Мне почему-то захотелось её потрогать. Я потянулся, она быстро перехватила мою руку, а потом осторожно, сбоку подвела и приложила мой палец к небольшому шрамику-перекладинке, и я почувствовал, какой он горячий, живой, дрожащий, и мне передалась эта дрожь, и сразу стало холодно, по телу пошли мурашки, и я подумал о том, что где-то глубоко под ним, под этой гладкой, словно молодой лёд, слюдяной поверхностью шрамика, совсем недавно побывал скальпель хирурга, и всё это лежало на операционном столе разъятое, и из него торчали зажимы, а потом всё это сшили, собрали, привели в чувство, и это всё снова стало моей женой — Майей — новой Майей, отделённой от той прежней целой вечностью, носящей название «операция», и к ней, новой, чужой, может быть выглядевшей словно бы оглушённой, с большими, чуть медленнее, чуть дольше обычного перемещающими свой взгляд с предмета на предмет глазами,— к ней, новой, ещё нужно привыкнуть.
Какое-то время на перекладинках шрама ещё будет выступать нежная сукровица. Какое-то время Майя всё ещё будет вспоминать ту боль и рёв женщин и будет говорить, что на трубах, скорее всего, образовались спайки, потому что вещество против образования этих спаек нужно было вводить в трубы очень осторожно, а его всем вводили кое-как, и девки выли, и делала всё это женщина, а женщины-гинекологи — ужасно грубые, садюги, и лучше, если врач — мужчина: он всё делает осторожно, нежно и очень сочувствует.
А я тогда гладил её по голове, как ребёнка, целовал куда-то, скорее всего, за ухо, и она, какая-то совершенно потерянная, говорила тогда, что врачи настоятельно рекомендуют через несколько дней после операции заниматься любовью, потому что именно в это время, скорее всего, и возможно зачатие.

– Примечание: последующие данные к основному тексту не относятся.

-- pv_equiv track=rewrite | github.com/artharth7482/507final_project | app.py | higher_round
-- ===== SOURCE A (Python) =====
-- def higher_round(list):
--     result = "Haven't won any game :("
--     for i in list:
--         if "The Final" in i:
--             result = "The Final"
--         elif "Semifinals" in i:
--             result = "Semifinals"
--         elif "Quarterfinals" in i:
--             result = "Quarterfinals"
--         elif "4th Round" in i:
--             result = "4th Round"
--         elif "3rd Round" in i:
--             result = "3rd Round"
--         elif "2nd Round" in i:
--             result = "2nd Round"
--         elif "1st Round" in i:
--             result = "1st Round"
--     return result
-- ===== SOURCE B (Python) =====
-- ROUNDS = ("The Final", "Semifinals", "Quarterfinals",
--           "4th Round", "3rd Round", "2nd Round", "1st Round")
--
-- def higher_round(list):
--     for i in reversed(list):
--         for name in ROUNDS:
--             if name in i:
--                 return name
--     return "Haven't won any game :("
-- ===== Notes on version B (the rewrite author's own statement) =====
-- stated objective: alternative
-- what changed: Replaces the forward full-pass fold that overwrites an accumulator with a reverse scan that returns immediately at the first element matching any round name (priority resolved by a first-match over a name tuple), so the list tail is never fully traversed past the last match.
import Mathlib
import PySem

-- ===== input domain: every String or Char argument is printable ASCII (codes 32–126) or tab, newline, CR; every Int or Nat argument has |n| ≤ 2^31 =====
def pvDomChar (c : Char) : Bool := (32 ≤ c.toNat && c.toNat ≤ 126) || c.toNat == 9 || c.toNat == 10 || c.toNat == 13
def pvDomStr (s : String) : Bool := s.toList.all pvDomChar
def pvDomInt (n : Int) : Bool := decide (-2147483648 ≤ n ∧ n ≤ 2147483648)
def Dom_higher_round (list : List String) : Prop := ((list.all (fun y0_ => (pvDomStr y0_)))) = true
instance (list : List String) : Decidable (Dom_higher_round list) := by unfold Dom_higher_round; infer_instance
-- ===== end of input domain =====

-- B replaces A's forward overwrite-accumulator fold with a reverse scan returning
-- at the first element matching any round name (alternative decomposition, same cost class).


-- ===== PORT A =====
def higher_round (list : List String) : String :=
  list.foldl (fun result i =>
    if PySem.Str.isIn "The Final" i then "The Final"
    else if PySem.Str.isIn "Semifinals" i then "Semifinals"
    else if PySem.Str.isIn "Quarterfinals" i then "Quarterfinals"
    else if PySem.Str.isIn "4th Round" i then "4th Round"
    else if PySem.Str.isIn "3rd Round" i then "3rd Round"
    else if PySem.Str.isIn "2nd Round" i then "2nd Round"
    else if PySem.Str.isIn "1st Round" i then "1st Round"
    else result) "Haven't won any game :("

-- ===== PORT B =====
def hrRounds : List String :=
  ["The Final", "Semifinals", "Quarterfinals", "4th Round", "3rd Round", "2nd Round", "1st Round"]

-- the inner 'for name in ROUNDS: if name in i: return name' loop
def hrClassify (i : String) : Option String :=
  hrRounds.find? (fun name => PySem.Str.isIn name i)

-- the outer 'for i in reversed(list)' loop with early return
def hrScan : List String → String
  | [] => "Haven't won any game :("
  | i :: rest =>
    match hrClassify i with
    | some name => name
    | none => hrScan rest

def higher_round_alt (list : List String) : String := hrScan list.reverse

-- ===== PRECONDITION & SPEC =====
def Spec_higher_round (list : List String) (out : String) : Prop := out = higher_round_alt list
instance (list : List String) (out : String) : Decidable (Spec_higher_round list out) := by unfold Spec_higher_round; infer_instance

-- ===== CLAIM (what is proved, stated in full; the proofs are below) =====
def Claim_equal_higher_round : Prop := ∀ (list : List String), Dom_higher_round list → Spec_higher_round list (higher_round list)

-- ===== LEMMAS AND PROOFS =====

-- A's if-chain step equals 'resolve classification, else keep the accumulator'
theorem hr_step_eq (r i : String) :
    (if PySem.Str.isIn "The Final" i then "The Final"
     else if PySem.Str.isIn "Semifinals" i then "Semifinals"
     else if PySem.Str.isIn "Quarterfinals" i then "Quarterfinals"
     else if PySem.Str.isIn "4th Round" i then "4th Round"
     else if PySem.Str.isIn "3rd Round" i then "3rd Round"
     else if PySem.Str.isIn "2nd Round" i then "2nd Round"
     else if PySem.Str.isIn "1st Round" i then "1st Round"
     else r) = (hrClassify i).getD r := by
  simp only [hrClassify, hrRounds, List.find?]
  split_ifs <;> simp_all

-- hrScan with an arbitrary default in place of the sentinel
def hrScanD : List String → String → String
  | [], r => r
  | i :: rest, r =>
    match hrClassify i with
    | some name => name
    | none => hrScanD rest r

theorem hrScanD_sentinel (l : List String) : hrScanD l "Haven't won any game :(" = hrScan l := by
  induction l with
  | nil => rfl
  | cons i rest ih => simp only [hrScanD, hrScan, ih]

theorem hr_foldl_eq (l : List String) (r : String) :
    l.foldl (fun result i => (hrClassify i).getD result) r = hrScanD l.reverse r := by
  induction l using List.reverseRecOn with
  | nil => rfl
  | append_singleton l' a ih =>
    simp only [List.foldl_append, List.foldl_cons, List.foldl_nil, ih,
      List.reverse_append, List.reverse_cons, List.reverse_nil, List.nil_append,
      List.cons_append, hrScanD]
    cases hrClassify a <;> rfl

-- ===== VERDICT (by name: the statement is the Claim_ definition above) =====
theorem higher_round_spec : Claim_equal_higher_round := by
  intro list _
  unfold Spec_higher_round higher_round higher_round_alt
  have : (fun (result i : String) =>
      if PySem.Str.isIn "The Final" i then "The Final"
      else if PySem.Str.isIn "Semifinals" i then "Semifinals"
      else if PySem.Str.isIn "Quarterfinals" i then "Quarterfinals"
      else if PySem.Str.isIn "4th Round" i then "4th Round"
      else if PySem.Str.isIn "3rd Round" i then "3rd Round"
      else if PySem.Str.isIn "2nd Round" i then "2nd Round"
      else if PySem.Str.isIn "1st Round" i then "1st Round"
      else result) = (fun result i => (hrClassify i).getD result) := by
    funext r i; exact hr_step_eq r i
  rw [this, hr_foldl_eq, hrScanD_sentinel]
-- pv_equiv track=rewrite | github.com/kfinny/finnpie | finnpie/__init__.py | brot
-- ===== SOURCE A (Python) =====
-- def brot(data, n):
--     """
--
--     :param data:
--     :param n:
--     :return:
--     """
--     shiftarr = [128, 192, 224, 240, 248, 252, 254]
--     result = ''
--     n = n % 8
--     if n == 0:
--         return data
--     for x in data:
--         result += chr((ord(x) >> n) | ((ord(x) << (8 - n)) & shiftarr[n - 1]))
--     return result
-- ===== SOURCE B (Python) =====
-- def brot(data, n):
--     # Decompose the 8-bit rotate-by-n into n % 8 successive rotate-by-one passes.
--     for _ in range(n % 8):
--         data = ''.join(chr((ord(c) >> 1) | ((ord(c) & 1) << 7)) for c in data)
--     return data
-- ===== Notes on version B (the rewrite author's own statement) =====
-- stated objective: alternative
-- what changed: B decomposes the rotate-by-n into n % 8 staged whole-string rotate-by-one passes (join over a generator each pass), instead of A's single pass that computes the n-bit rotation per character with a mask table and string concatenation.
import Mathlib
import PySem

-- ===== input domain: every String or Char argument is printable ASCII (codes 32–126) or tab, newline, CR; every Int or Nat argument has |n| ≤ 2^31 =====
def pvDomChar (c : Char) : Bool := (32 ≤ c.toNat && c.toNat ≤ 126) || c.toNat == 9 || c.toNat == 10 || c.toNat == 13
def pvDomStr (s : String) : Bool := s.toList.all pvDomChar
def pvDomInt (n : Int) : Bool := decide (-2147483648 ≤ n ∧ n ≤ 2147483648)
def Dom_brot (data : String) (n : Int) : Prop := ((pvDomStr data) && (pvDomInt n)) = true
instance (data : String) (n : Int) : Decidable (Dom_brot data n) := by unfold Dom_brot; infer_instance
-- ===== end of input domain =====

-- B replaces A's single pass (n-bit rotation per character, masked via a shift table, built by
-- string concatenation) with n % 8 staged whole-string rotate-by-one passes; alternative decomposition.

-- ===== PORT A =====
-- A: n %= 8; if 0 return data; else concatenate chr((ord>>n) | ((ord<<(8-n)) & shiftarr[n-1])) per char.
def brot (data : String) (n : Int) : String :=
  let shiftarr : List Nat := [128, 192, 224, 240, 248, 252, 254]
  let m : Nat := (PySem.Int.mod n 8).toNat
  if m = 0 then data
  else
    String.ofList (data.toList.foldl
      (fun acc x => acc ++ [Char.ofNat ((x.toNat >>> m) ||| ((x.toNat <<< (8 - m)) &&& shiftarr.getD (m - 1) 0))])
      [])

-- ===== PORT B =====
-- B's per-character single-bit rotation: chr((ord(c) >> 1) | ((ord(c) & 1) << 7))
def pvRotC (c : Char) : Char := Char.ofNat ((c.toNat >>> 1) ||| ((c.toNat &&& 1) <<< 7))

-- B: for _ in range(n % 8): data = ''.join(chr((ord(c) >> 1) | ((ord(c) & 1) << 7)) for c in data)
def brot_alt (data : String) (n : Int) : String :=
  (List.range (PySem.Int.mod n 8).toNat).foldl
    (fun s _ => String.ofList (s.toList.map pvRotC)) data

-- ===== PRECONDITION & SPEC =====
def Spec_brot (data : String) (n : Int) (out : String) : Prop := out = brot_alt data n
instance (data : String) (n : Int) (out : String) : Decidable (Spec_brot data n out) := by unfold Spec_brot; infer_instance

-- ===== CLAIM (what is proved, stated in full; the proofs are below) =====
def Claim_equal_brot : Prop := ∀ (data : String) (n : Int), Dom_brot data n → Spec_brot data n (brot data n)

-- ===== LEMMAS AND PROOFS =====

-- the single-bit rotation on code points
def pvRot1 (v : Nat) : Nat := (v >>> 1) ||| ((v &&& 1) <<< 7)

theorem pvRot1_lt (v : Nat) (h : v < 256) : pvRot1 v < 256 := by
  unfold pvRot1
  have h1 : v >>> 1 < 128 := by omega
  have h2 : (v &&& 1) <<< 7 ≤ 128 := by
    have := Nat.and_le_right (n := v) (m := 1); omega
  have := Nat.or_lt_two_pow (n := 8) (x := v >>> 1) (y := (v &&& 1) <<< 7) (by omega) (by omega)
  omega

theorem pvRotC_toNat (c : Char) (h : c.toNat < 256) : (pvRotC c).toNat = pvRot1 c.toNat := by
  have hr : pvRot1 c.toNat < 256 := pvRot1_lt _ h
  have : Nat.isValidChar (pvRot1 c.toNat) := Or.inl (by omega)
  unfold pvRotC
  show (Char.ofNat (pvRot1 c.toNat)).toNat = pvRot1 c.toNat
  simp [Char.ofNat, this]

-- iterating the char-level rotation = iterating the Nat-level rotation (codes stay < 256 valid chars)
theorem pvIter_char (m : Nat) (c : Char) (h : c.toNat < 256) :
    pvRotC^[m] c = Char.ofNat (pvRot1^[m] c.toNat) ∧ (pvRot1^[m] c.toNat) < 256 := by
  induction m generalizing c with
  | zero => exact ⟨(Char.ofNat_toNat c).symm, h⟩
  | succ k ih =>
    have hr : pvRot1 c.toNat < 256 := pvRot1_lt _ h
    have htn : (pvRotC c).toNat = pvRot1 c.toNat := pvRotC_toNat c h
    rw [Function.iterate_succ_apply, Function.iterate_succ_apply]
    have h2 := ih (pvRotC c) (by rw [htn]; exact hr)
    rw [htn] at h2
    exact h2

-- B's staged loop over the whole string = one map of the m-fold iterated char rotation
theorem pvFold_range (m : Nat) (s : String) :
    (List.range m).foldl (fun s _ => String.ofList (s.toList.map pvRotC)) s
      = String.ofList (s.toList.map (pvRotC^[m])) := by
  induction m with
  | zero => simp
  | succ k ih =>
    rw [List.range_succ, List.foldl_append, ih]
    simp only [List.foldl_cons, List.foldl_nil, String.toList_ofList, List.map_map]
    congr 1
    apply List.map_congr_left
    intro x _
    show pvRotC (pvRotC^[k] x) = pvRotC^[k+1] x
    rw [Function.iterate_succ_apply']

-- the m-fold single-bit rotation equals A's rotate-by-m formula on bytes (finite check)
set_option maxRecDepth 4000 in
theorem pvIter_eq_formula (m : Nat) (h1 : 1 ≤ m) (h8 : m < 8) (v : Nat) (hv : v < 256) :
    pvRot1^[m] v = (v >>> m) ||| ((v <<< (8 - m)) &&&
      ([128, 192, 224, 240, 248, 252, 254] : List Nat).getD (m - 1) 0) := by
  revert v
  interval_cases m <;> · intro v hv; revert hv; revert v; decide

-- ===== VERDICT (by name: the statement is the Claim_ definition above) =====
theorem brot_spec : Claim_equal_brot := by
  intro data n hdom
  unfold Spec_brot brot brot_alt
  set m : Nat := (PySem.Int.mod n 8).toNat with hm
  have hmlt : m < 8 := by
    have h1 := PySem.Int.mod_lt n (b := 8) (by norm_num)
    have h2 := PySem.Int.mod_nonneg n (b := 8) (by norm_num)
    omega
  by_cases h0 : m = 0
  · simp [h0]
  · simp only [if_neg h0]
    rw [pvFold_range, PySem.List.foldl_append_singleton_eq_map, List.nil_append]
    congr 1
    apply List.map_congr_left
    intro x hx
    have hx256 : x.toNat < 256 := by
      have hall : pvDomStr data = true := by
        unfold Dom_brot at hdom; simp at hdom; exact hdom.1
      have := List.all_eq_true.mp hall x hx
      unfold pvDomChar at this
      simp at this
      omega
    have he := (pvIter_char m x hx256).1
    rw [he, pvIter_eq_formula m (by omega) hmlt x.toNat hx256]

И мы, конечно же, сейчас же посвятили себя этому занятию, стараясь при этом как можно меньше беспокоить рану, а когда это было особенно больно, она кусала губы, как-то по-особенному выгибалась, застывала, выгнувшись, и сильно сжимала мне кисть левой руки, а я замирал, чтоб продолжить по первому же её призыву.
И ещё Майя старалась принять какие-то особенные позы, наиболее благоприятные для беременности, которые, как оказалось, ей советовали принимать подруги по несчастью, которым тоже где-то советовали, и всё это происходило у нас очень серьёзно, и так же серьёзно ожидался результат.
Господи! Какие же мы всё-таки были идиоты! Маленькие глупцы, сражавшиеся с природой, не верующие в то, что она никогда не меняет своего решения, в то, что раз она обмолвилась: «Нет!»,— то это уже навсегда, что между нами и ребёнком уже возведена Китайская стена, и можно биться в неё с одинаковым успехом хоть тысячу раз, а можно не биться, можно с последним ударом прижаться щекой к безразличной многотонной кладке и почувствовать то бездонное отчуждение всего этого мира, какое можно ещё испытать разве только в безводной пустыне, припав щекой к гладкому морскому голышу, неизвестно откуда взявшемуся в этой местности, перевернув его, конечно же той стороной, что обращена к песку и помнит всё ещё все приметы ночи. (Метафора всё время ускользает, вернее было бы сказать, она всё время использует своё основное качество — таять, истончаться, на лету истлевать в воздухе. У неё тоненький серебристый хвостик, за который не ухватиться, а может быть, подспудно и не хочется ухватиться, поскольку невольно не хочется достичь точности, страшновато её достичь.)